» ASSIGNED TASK
Please keep to the lines below from the one with "PySem.List.pyGetD pvCumTable (Int.ofNat (i + 1))" through the one with "rcases hx with rfl | hx", and restate them word for word, ends included.

[GIVEN DATA Boundary: Start]

-- pv_equiv track=rewrite | github.com/antho77m/Azul | Azul_sys_entre_manche.py | compte_point_plancher
-- ===== SOURCE A (Python) =====
-- def compte_point_plancher(plancher,point_plancher):
--     #renvoit les point stocker dans le placher
--     equivalent_point_plancher=[-1,-1,-2,-2,-2,-3,-3]
--
--     for i in range(len(plancher)):
--         if plancher[i]!=0 :
--             point_plancher+=equivalent_point_plancher[i]
--         else:
--             break
--     return point_plancher
-- ===== SOURCE B (Python) =====
-- def compte_point_plancher(plancher, point_plancher):
--     # cumulative_penalty[k] = total penalty for k occupied floor cells
--     cumulative_penalty = [0, -1, -2, -4, -6, -8, -11, -14]
--     occupied = 0
--     while occupied < len(plancher) and plancher[occupied] != 0:
--         occupied += 1
--     return point_plancher + cumulative_penalty[occupied]
-- ===== Notes on version B (the rewrite author's own statement) =====
-- stated objective: alternative
-- what changed: Replaces per-cell penalty accumulation by counting the occupied prefix and a single lookup in a precomputed cumulative-penalty table; Pre_ excludes floors of length > 7 whose first 8 cells are all non-zero, on which both programs raise IndexError.
import Mathlib
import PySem

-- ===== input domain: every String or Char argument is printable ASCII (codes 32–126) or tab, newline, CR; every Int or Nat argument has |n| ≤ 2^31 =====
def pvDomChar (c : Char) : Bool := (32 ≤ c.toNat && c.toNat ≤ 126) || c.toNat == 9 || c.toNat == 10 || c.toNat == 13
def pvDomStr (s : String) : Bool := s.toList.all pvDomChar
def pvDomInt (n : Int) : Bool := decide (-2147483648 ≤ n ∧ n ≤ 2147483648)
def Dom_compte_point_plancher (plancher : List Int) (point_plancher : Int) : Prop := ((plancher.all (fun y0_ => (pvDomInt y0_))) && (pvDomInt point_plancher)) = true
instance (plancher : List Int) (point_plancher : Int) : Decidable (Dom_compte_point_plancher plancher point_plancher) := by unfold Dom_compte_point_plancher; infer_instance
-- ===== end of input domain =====

-- B counts the occupied prefix and looks the total penalty up in a precomputed cumulative table (alternative decomposition, same cost).

-- ===== PORT A =====
-- A's constant per-cell penalty table
def pvEqTable : List Int := [-1, -1, -2, -2, -2, -3, -3]

-- A's loop: walk the floor with its index, add the per-cell penalty until the first 0 (break).
-- Inside Pre_ the index stays < 7, so pyGetD never takes its default.
def pvALoop : List Int → Nat → Int → Int
  | [], _, acc => acc
  | v :: rest, i, acc =>
    if v ≠ 0 then pvALoop rest (i + 1) (acc + PySem.List.pyGetD pvEqTable (Int.ofNat i) 0)
    else acc

def compte_point_plancher (plancher : List Int) (point_plancher : Int) : Int :=
  pvALoop plancher 0 point_plancher

-- ===== PORT B =====
-- B's precomputed cumulative penalty table: entry k = total penalty for k occupied cells
def pvCumTable : List Int := [0, -1, -2, -4, -6, -8, -11, -14]

-- B's while loop: count the leading non-zero cells
def pvCountOccupied : List Int → Nat
  | [] => 0
  | v :: rest => if v ≠ 0 then 1 + pvCountOccupied rest else 0

-- Inside Pre_ the count is ≤ 7, so pyGetD never takes its default.
def compte_point_plancher_alt (plancher : List Int) (point_plancher : Int) : Int :=
  point_plancher + PySem.List.pyGetD pvCumTable (Int.ofNat (pvCountOccupied plancher)) 0

-- ===== PRECONDITION & SPEC =====
-- Pre_ excludes exactly the inputs on which A (and B) raise IndexError: more than
-- 7 cells with the first 8 all non-zero, so index 7 of the 7-entry table is read.
def Pre_compte_point_plancher (plancher : List Int) (point_plancher : Int) : Prop :=
  ¬ (7 < plancher.length ∧ ∀ v ∈ plancher.take 8, v ≠ 0)
instance (plancher : List Int) (point_plancher : Int) : Decidable (Pre_compte_point_plancher plancher point_plancher) := by unfold Pre_compte_point_plancher; infer_instance

def pvWitness_compte_point_plancher : List Int × Int := ([1, 2, 0, 5], 3)

def Spec_compte_point_plancher (plancher : List Int) (point_plancher : Int) (out : Int) : Prop := out = compte_point_plancher_alt plancher point_plancher
instance (plancher : List Int) (point_plancher : Int) (out : Int) : Decidable (Spec_compte_point_plancher plancher point_plancher out) := by unfold Spec_compte_point_plancher; infer_instance

-- ===== CLAIM (what is proved, stated in full; the proofs are below) =====
def Claim_equal_compte_point_plancher : Prop := ∀ (plancher : List Int) (point_plancher : Int), Dom_compte_point_plancher plancher point_plancher → Pre_compte_point_plancher plancher point_plancher → Spec_compte_point_plancher plancher point_plancher (compte_point_plancher plancher point_plancher)

-- ===== LEMMAS AND PROOFS =====
-- step identity between the two tables, for all in-range indices
theorem pvTable_step : ∀ i < 7,
    PySem.List.pyGetD pvEqTable (Int.ofNat i) 0 =
      PySem.List.pyGetD pvCumTable (Int.ofNat (i + 1)) 0 -
        PySem.List.pyGetD pvCumTable (Int.ofNat i) 0 := by decide

-- a lower bound on the occupied count forces a long all-non-zero prefix
theorem pvCount_ge (n : Nat) (l : List Int) (h : n ≤ pvCountOccupied l) :
    n ≤ l.length ∧ ∀ v ∈ l.take n, v ≠ 0 := by
  induction l generalizing n with
  | nil =>
    simp [pvCountOccupied] at h
    subst h; simp
  | cons v rest ih =>
    by_cases hv : v = 0
    · simp [pvCountOccupied, hv] at h
      subst h; simp
    · simp only [pvCountOccupied, if_pos hv] at h
      cases n with
      | zero => simp
      | succ m =>
        have hm : m ≤ pvCountOccupied rest := by omega
        obtain ⟨h1, h2⟩ := ih m hm
        refine ⟨by simpa using Nat.succ_le_succ h1, ?_⟩
        intro x hx
        simp [List.take_succ_cons] at hx
        rcases hx with rfl | hx
        · exact hv
        · exact h2 x hx

-- A's loop from index i equals acc plus the cumulative-table difference, while in range
theorem pvALoop_eq (plancher : List Int) :
    ∀ (i : Nat) (acc : Int), i + pvCountOccupied plancher ≤ 7 →
      pvALoop plancher i acc =
        acc + (PySem.List.pyGetD pvCumTable (Int.ofNat (i + pvCountOccupied plancher)) 0 -
               PySem.List.pyGetD pvCumTable (Int.ofNat i) 0) := by
  induction plancher with
  | nil => intro i acc _; simp [pvALoop, pvCountOccupied]
  | cons v rest ih =>
    intro i acc hle
    by_cases hv : v = 0
    · simp [pvALoop, pvCountOccupied, hv]
    · have hc : pvCountOccupied (v :: rest) = 1 + pvCountOccupied rest := by
        simp [pvCountOccupied, hv]
      rw [hc] at hle ⊢
      have hi7 : i < 7 := by omega
      rw [pvALoop, if_pos hv, ih (i + 1) _ (by omega), pvTable_step i hi7]
      have : i + (1 + pvCountOccupied rest) = i + 1 + pvCountOccupied rest := by omega
      rw [this]
      ring

-- ===== VERDICT (by name: the statement is the Claim_ definition above) =====
theorem compte_point_plancher_spec : Claim_equal_compte_point_plancher := by
  intro plancher point_plancher _ hpre
  unfold Spec_compte_point_plancher compte_point_plancher compte_point_plancher_alt
  have hcnt : pvCountOccupied plancher ≤ 7 := by
    by_contra h
    exact hpre (pvCount_ge 8 plancher (by omega))
  rw [pvALoop_eq plancher 0 point_plancher (by omega)]
  simp [pvCumTable, PySem.List.pyGetD, PySem.List.pyGet?, PySem.List.pyIdx?]
-- over candidates m ≥ 1 the two loops agree
lemma pvLoop_pos (l : List Char) (hl : l ≠ []) :
    ∀ ms : List Int, (∀ m ∈ ms, 1 ≤ m) →
      pvALoop l (l.length : Int) ms =
        pvBLoop l (l.length : Int) (pvDistinctPrefix PySem.Set.empty l) ms := by
  intro ms
  induction ms with
  | nil => intro _; simp [pvALoop, pvBLoop]
  | cons m ms ih =>
    intro h
    rw [pvALoop_cons, pvBLoop_cons, pvStep_pos l hl m (h m (by simp)),
      ih (fun x hx => h x (List.mem_cons_of_mem m hx))]

-- under Pre_, every strictly negative candidate is rejected by a mismatch in A's scan
lemma pvAStep_neg (l : List Char) (hl : l ≠ [])
    (hP : ∀ p ∈ Finset.Icc 1 (64 - pvMaxCode l), l.drop p ++ l.take p ≠ l)
    (hPn : 64 - pvMaxCode l < l.length) (m : Int)
    (hm : -(((64 - pvMaxCode l : ℕ) : Int)) ≤ m ∧ m < 0) :
    pvAStep l (l.length : Int) m = false := by
  have hn1 : 1 ≤ l.length := List.length_pos_iff.mpr hl
  have hp1 : 1 ≤ (-m).toNat := by omega
  have hple : (-m).toNat ≤ 64 - pvMaxCode l := by omega
  have hpn : (-m).toNat < l.length := by omega
  simp only [pvAStep, if_neg (by omega : ¬ (l.length : Int) < m)]
  have hskip : ¬ (((PySem.Set.ofList (PySem.List.slice l none (some m))).length : Int) < m) := by
    have h0 : (0 : Int) ≤ ((PySem.Set.ofList (PySem.List.slice l none (some m))).length : Int) := by
      positivity
    omega
  rw [decide_eq_false hskip]
  simp only [Bool.false_eq_true, if_false]
  rw [if_pos (by omega : (l.length : Int) > m)]
  -- the scan finds a mismatch inside the in-range window [m, length+m)
  have hmis : pvAInner l m (PySem.List.pyRange m (l.length : Int) 1) = true := by
    rw [PySem.List.pyRange_one_append m ((l.length : Int) + m) (l.length : Int)
      (by omega) (by omega)]
    apply pvAInner_append_true
    have hrange : ∀ i ∈ PySem.List.pyRange m ((l.length : Int) + m) 1,
        PySem.Raise.InRange l.length i ∧ PySem.Raise.InRange l.length (i - m) := by
      intro i hi
      rw [PySem.List.mem_pyRange_one] at hi
      constructor <;> · rw [PySem.Raise.InRange]; omega
    have hiff := pvAInner_false_iff l m _ hrange
    have hwin := pvWindow_neg_iff l (-m).toNat hp1 hpn
    rw [show -(((-m).toNat : ℕ) : Int) = m by omega] at hwin
    rw [show (l.length : Int) - (((-m).toNat : ℕ) : Int) = (l.length : Int) + m by omega] at hwin
    cases hval : pvAInner l m (PySem.List.pyRange m ((l.length : Int) + m) 1) with
    | true => rfl
    | false =>
      exfalso
      have hall := hiff.mp hval
      apply hP (-m).toNat (Finset.mem_Icc.mpr ⟨hp1, hple⟩)
      apply hwin.mp
      intro i hi
      have := hall i hi
      rwa [show i - m = i + (((-m).toNat : ℕ) : Int) by omega] at this
  rw [hmis]
  simp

[GIVEN DATA Boundary: End]

» WRITTEN REPLY
      PySem.List.pyGetD pvCumTable (Int.ofNat (i + 1)) 0 -
        PySem.List.pyGetD pvCumTable (Int.ofNat i) 0 := by decide

-- a lower bound on the occupied count forces a long all-non-zero prefix
theorem pvCount_ge (n : Nat) (l : List Int) (h : n ≤ pvCountOccupied l) :
    n ≤ l.length ∧ ∀ v ∈ l.take n, v ≠ 0 := by
  induction l generalizing n with
  | nil =>
    simp [pvCountOccupied] at h
    subst h; simp
  | cons v rest ih =>
    by_cases hv : v = 0
    · simp [pvCountOccupied, hv] at h
      subst h; simp
    · simp only [pvCountOccupied, if_pos hv] at h
      cases n with
      | zero => simp
      | succ m =>
        have hm : m ≤ pvCountOccupied rest := by omega
        obtain ⟨h1, h2⟩ := ih m hm
        refine ⟨by simpa using Nat.succ_le_succ h1, ?_⟩
        intro x hx
        simp [List.take_succ_cons] at hx
        rcases hx with rfl | hx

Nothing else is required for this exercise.